A Study in Archetypes: The Hero

Most writers – and readers – are familiar with Joseph Campbell’s Hero’s Journey, the universal plot that most famous works faithfully follow. Today I want to take a look at the characters that drive the journey: the archetypes that Campbell identified in the myths and legends he studied. From studying the universal archetypes, I hope I can make my own characters more successful. I’ve compiled what I’ve found and learned in my own reading here. I hope it’s helpful!

The Hero

Definition: The hero is the protagonist, the person the reader follows through the story. Pretty self-explanatory.

Characteristics

  • Heroes embody the values of their culture. They are the prototypes of the society of their Ordinary World, and even if they’re leaders, they represent the ordinary people of their world. This may change by the end of the story: in fact, it should.
  • Heroes are dynamic. In other words, they change. They may be their home’s favorite poster boy at the beginning, but by the end they may have learned to rebel against tradition. The Hero’s Journey changes the protagonist.
  • Heroes have a flaw. The Hero can’t grow and change if they are initially flawless. The Hero must have some weakness that they have to get over in order to complete the Hero’s Journey.
  • Heroes are fully-developed, round characters. They are not two-dimensional stereotypes. While most stories contain the Hero archetype, not all protagonists are the same. That’s because the author fully develops their character instead of just recycling the archetype over and over again. The archetype is just a foundation for a character that you yourself must grow.

Examples

  • Harry Potter – Harry Potter
  • Luke Skywalker – Star Wars
  • Jane Eyre – Jane Eyre
  • Pretty much every mythological Hero
Jane Eyre is one of my favorite books, and also one of the better-known female leads who follow the Hero’s Journey.

DOS:

  • Make the Hero relatable. Readers must be able to sympathize with the protagonist if you want them to, you know, actually read your story.
  • Write an original Hero. We’ve seen enough gorgeous teen girls who think they’re too ugly for the brooding love interest; we’ve read enough noble dude-bros who were destined from birth to become High King of the Pseudo-Medieval Kingdom.
  • Change the Hero. The Hero absolutely must undergo some character change to be considered complex, and the Hero’s Journey simply isn’t the Hero’s Journey if the journey doesn’t affect the Hero.
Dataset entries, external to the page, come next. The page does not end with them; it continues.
-- pv_equiv track=rewrite | github.com/j-kyung99/Python-codingtest | 프로그래머스/1/140108. 문자열 나누기/문자열 나누기.py | solution
-- ===== SOURCE A (Python) =====
-- def solution(s):
--     answer = 0
--     yes = 0
--     no = 0
--     x = s[0]
--     for i in range(len(s)):
--         if s[i] == x:
--             yes += 1
--         else:
--             no += 1
--         if yes == no:
--             answer += 1
--             if i+1 < len(s):
--                 x = s[i+1]
--         if yes != no:
--             if i == len(s) - 1:
--                 answer += 1
--     return answer
-- ===== SOURCE B (Python) =====
-- def solution(s):
--     answer = 0
--     rest = s
--     while rest:
--         answer += 1
--         first = rest[0]
--         n = len(rest)
--         cut = n
--         for m in range(1, n // 2 + 1):
--             if 2 * rest.count(first, 0, 2 * m) == 2 * m:
--                 cut = 2 * m
--                 break
--         rest = rest[cut:]
--     return answer
-- ===== Notes on version B (the rewrite author's own statement) =====
-- stated objective: alternative
-- what changed: Replaced A's single pass with global never-reset yes/no counters and next-char pointer reassignment by a recursive/segment formulation with no running counters at all: each segment's cut point is found by querying str.count on even-length prefixes (first j with 2*count(first, 0, j) == j), then the string is sliced and the process repeats on the remainder.
-- crash fix: On the empty string A raises IndexError at s[0]; B enters no segment and returns 0. — e.g. on solution(""): A raises IndexError, B returns 0
import Mathlib
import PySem

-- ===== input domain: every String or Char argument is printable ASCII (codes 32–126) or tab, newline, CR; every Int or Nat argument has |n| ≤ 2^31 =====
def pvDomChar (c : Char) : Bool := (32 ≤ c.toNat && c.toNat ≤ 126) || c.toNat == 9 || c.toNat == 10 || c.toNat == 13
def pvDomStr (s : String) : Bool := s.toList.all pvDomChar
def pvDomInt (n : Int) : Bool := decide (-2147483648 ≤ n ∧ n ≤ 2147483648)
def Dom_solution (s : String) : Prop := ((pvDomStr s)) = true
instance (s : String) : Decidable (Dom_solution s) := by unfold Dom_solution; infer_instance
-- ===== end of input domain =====

-- B replaces A's single pass with global never-resetting yes/no counters and next-char pointer
-- reassignment by a recursive segment formulation with no running counters: each cut point is the
-- first even prefix length j with 2*count(first char, prefix j) = j, found by prefix count queries,
-- then recurse on the remainder (objective: alternative); on the empty string A raises IndexError
-- while B returns 0 (excluded by Pre_, stated in Raises_).


-- ===== PORT A =====
-- one iteration of A's for-loop body (state = (answer, yes, no, x))
def solutionStep (cs : List Char) (n : Nat) (st : Int × Int × Int × Char) (i : Nat) :
    Int × Int × Int × Char :=
  match st with
  | (answer, yes, no, x) =>
    let c := cs.getD i ' '
    let yes := if c = x then yes + 1 else yes
    let no := if c = x then no else no + 1
    let answer := if yes = no then answer + 1 else answer
    let x := if yes = no then (if i + 1 < n then cs.getD (i + 1) ' ' else x) else x
    let answer := if yes ≠ no ∧ i = n - 1 then answer + 1 else answer
    (answer, yes, no, x)

def solution (s : String) : Int :=
  let cs := s.toList
  let n := cs.length
  let x0 := cs.getD 0 ' '   -- s[0]; Python raises IndexError on the empty string (outside Pre_)
  ((List.range n).foldl (solutionStep cs n) (0, 0, 0, x0)).1

-- ===== PORT B =====
-- Source B's inner for-loop with break: the first m in range(1, n//2 + 1) with
-- 2 * rest.count(first, 0, 2*m) == 2*m gives cut = 2*m, else cut = n.
def cutOf (l : List Char) : Nat :=
  match (PySem.List.pyRange 1 ((l.length / 2 : Nat) + 1) 1).find?
      (fun m => 2 * (((l.take (2 * m).toNat).count (l.headD ' ') : Int)) == 2 * m) with
  | some m => (2 * m).toNat
  | none => l.length

theorem cutOf_pos (c : Char) (t : List Char) : 1 ≤ cutOf (c :: t) := by
  unfold cutOf
  split
  · next m heq =>
      have hm := List.mem_of_find?_eq_some heq
      rw [PySem.List.mem_pyRange_one] at hm
      omega
  · simp

-- Source B's outer while loop: one answer += 1 per segment, then recurse on rest[cut:]
def segLoopB : List Char → Int
  | [] => 0
  | c :: t => 1 + segLoopB ((c :: t).drop (cutOf (c :: t)))
termination_by l => l.length
decreasing_by
  have h := cutOf_pos c t
  simp only [List.length_drop, List.length_cons]
  omega

def solution_alt (s : String) : Int := segLoopB s.toList

-- ===== PRECONDITION & SPEC =====
-- Pre_ excludes only the empty string, on which A raises IndexError at s[0].
def Pre_solution (s : String) : Prop := s ≠ ""
instance (s : String) : Decidable (Pre_solution s) := by unfold Pre_solution; infer_instance
def pvWitness_solution : String := "aabbac"

-- On the empty string A raises IndexError (s[0]) while B enters no segment and returns 0.
def Raises_solution (s : String) : Prop := s = ""
instance (s : String) : Decidable (Raises_solution s) := by unfold Raises_solution; infer_instance
def pvRaiseWitness_solution : String := ""
def pvRaiseWitnessOut_solution : Int := 0

def Spec_solution (s : String) (out : Int) : Prop := out = solution_alt s
instance (s : String) (out : Int) : Decidable (Spec_solution s out) := by unfold Spec_solution; infer_instance

-- ===== CLAIM (what is proved, stated in full; the proofs are below) =====
def Claim_equal_solution : Prop := ∀ (s : String), Dom_solution s → Pre_solution s → Spec_solution s (solution s)
def Claim_raises_solution : Prop := (∀ (s : String), Dom_solution s → Raises_solution s → ¬ Pre_solution s) ∧ (Dom_solution (pvRaiseWitness_solution) ∧ Raises_solution (pvRaiseWitness_solution) ∧ solution_alt (pvRaiseWitness_solution) = pvRaiseWitnessOut_solution)

-- ===== LEMMAS AND PROOFS =====

-- Proof-side balance walk: A's fold is first shown equal to `segLoop`, a per-segment balance
-- recursion, which is then shown equal to B's prefix-count recursion `segLoopB`.
def segEnd (first : Char) (bal : Int) : List Char → List Char
  | [] => []
  | c :: rest =>
      let bal := bal + (if c = first then 1 else -1)
      if bal = 0 then rest else segEnd first bal rest

theorem segEnd_length_le (first : Char) (bal : Int) (l : List Char) :
    (segEnd first bal l).length ≤ l.length := by
  induction l generalizing bal with
  | nil => simp [segEnd]
  | cons c rest ih =>
      simp only [segEnd, List.length_cons]
      split
      all_goals split
      · exact Nat.le_succ _
      · exact le_trans (ih _) (Nat.le_succ _)
      · exact Nat.le_succ _
      · exact le_trans (ih _) (Nat.le_succ _)

def segLoop : List Char → Int
  | [] => 0
  | c :: rest => 1 + segLoop (segEnd c 0 (c :: rest))
termination_by l => l.length
decreasing_by
  have h1 : segEnd c 0 (c :: rest) = segEnd c 1 rest := by simp [segEnd]
  simpa [h1] using Nat.lt_succ_of_le (segEnd_length_le c 1 rest)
Your character arc can be any shape, but the Hero must undergo change.

DONTS:

  • Make your Hero perfect. If you make the Hero some unattainable, flawless character, the audience will be unable sympathize with them. People don’t care about perfect Heroes. They want Heroes with flaws, scars, and weaknesses – people just like them.
  • Make your Hero invincible. This is like the last one, but has more to do with plot than readers. If your Hero has no problem taking down the enemies and villains lurking within the world of adventure, then readers won’t be interested in the story. Keep the stakes high by giving your Hero weaknesses that villains can exploit.
  • Forget to develop your Hero. This is an archetype like any other, but each Hero should be unique. Brainstorm character traits for your Hero beyond just the typical characteristics of the archetype. Remember, an archetype is flat, but your protagonist should be fully-developed. If you need a jump-start in developing your characters, check out my character profile template.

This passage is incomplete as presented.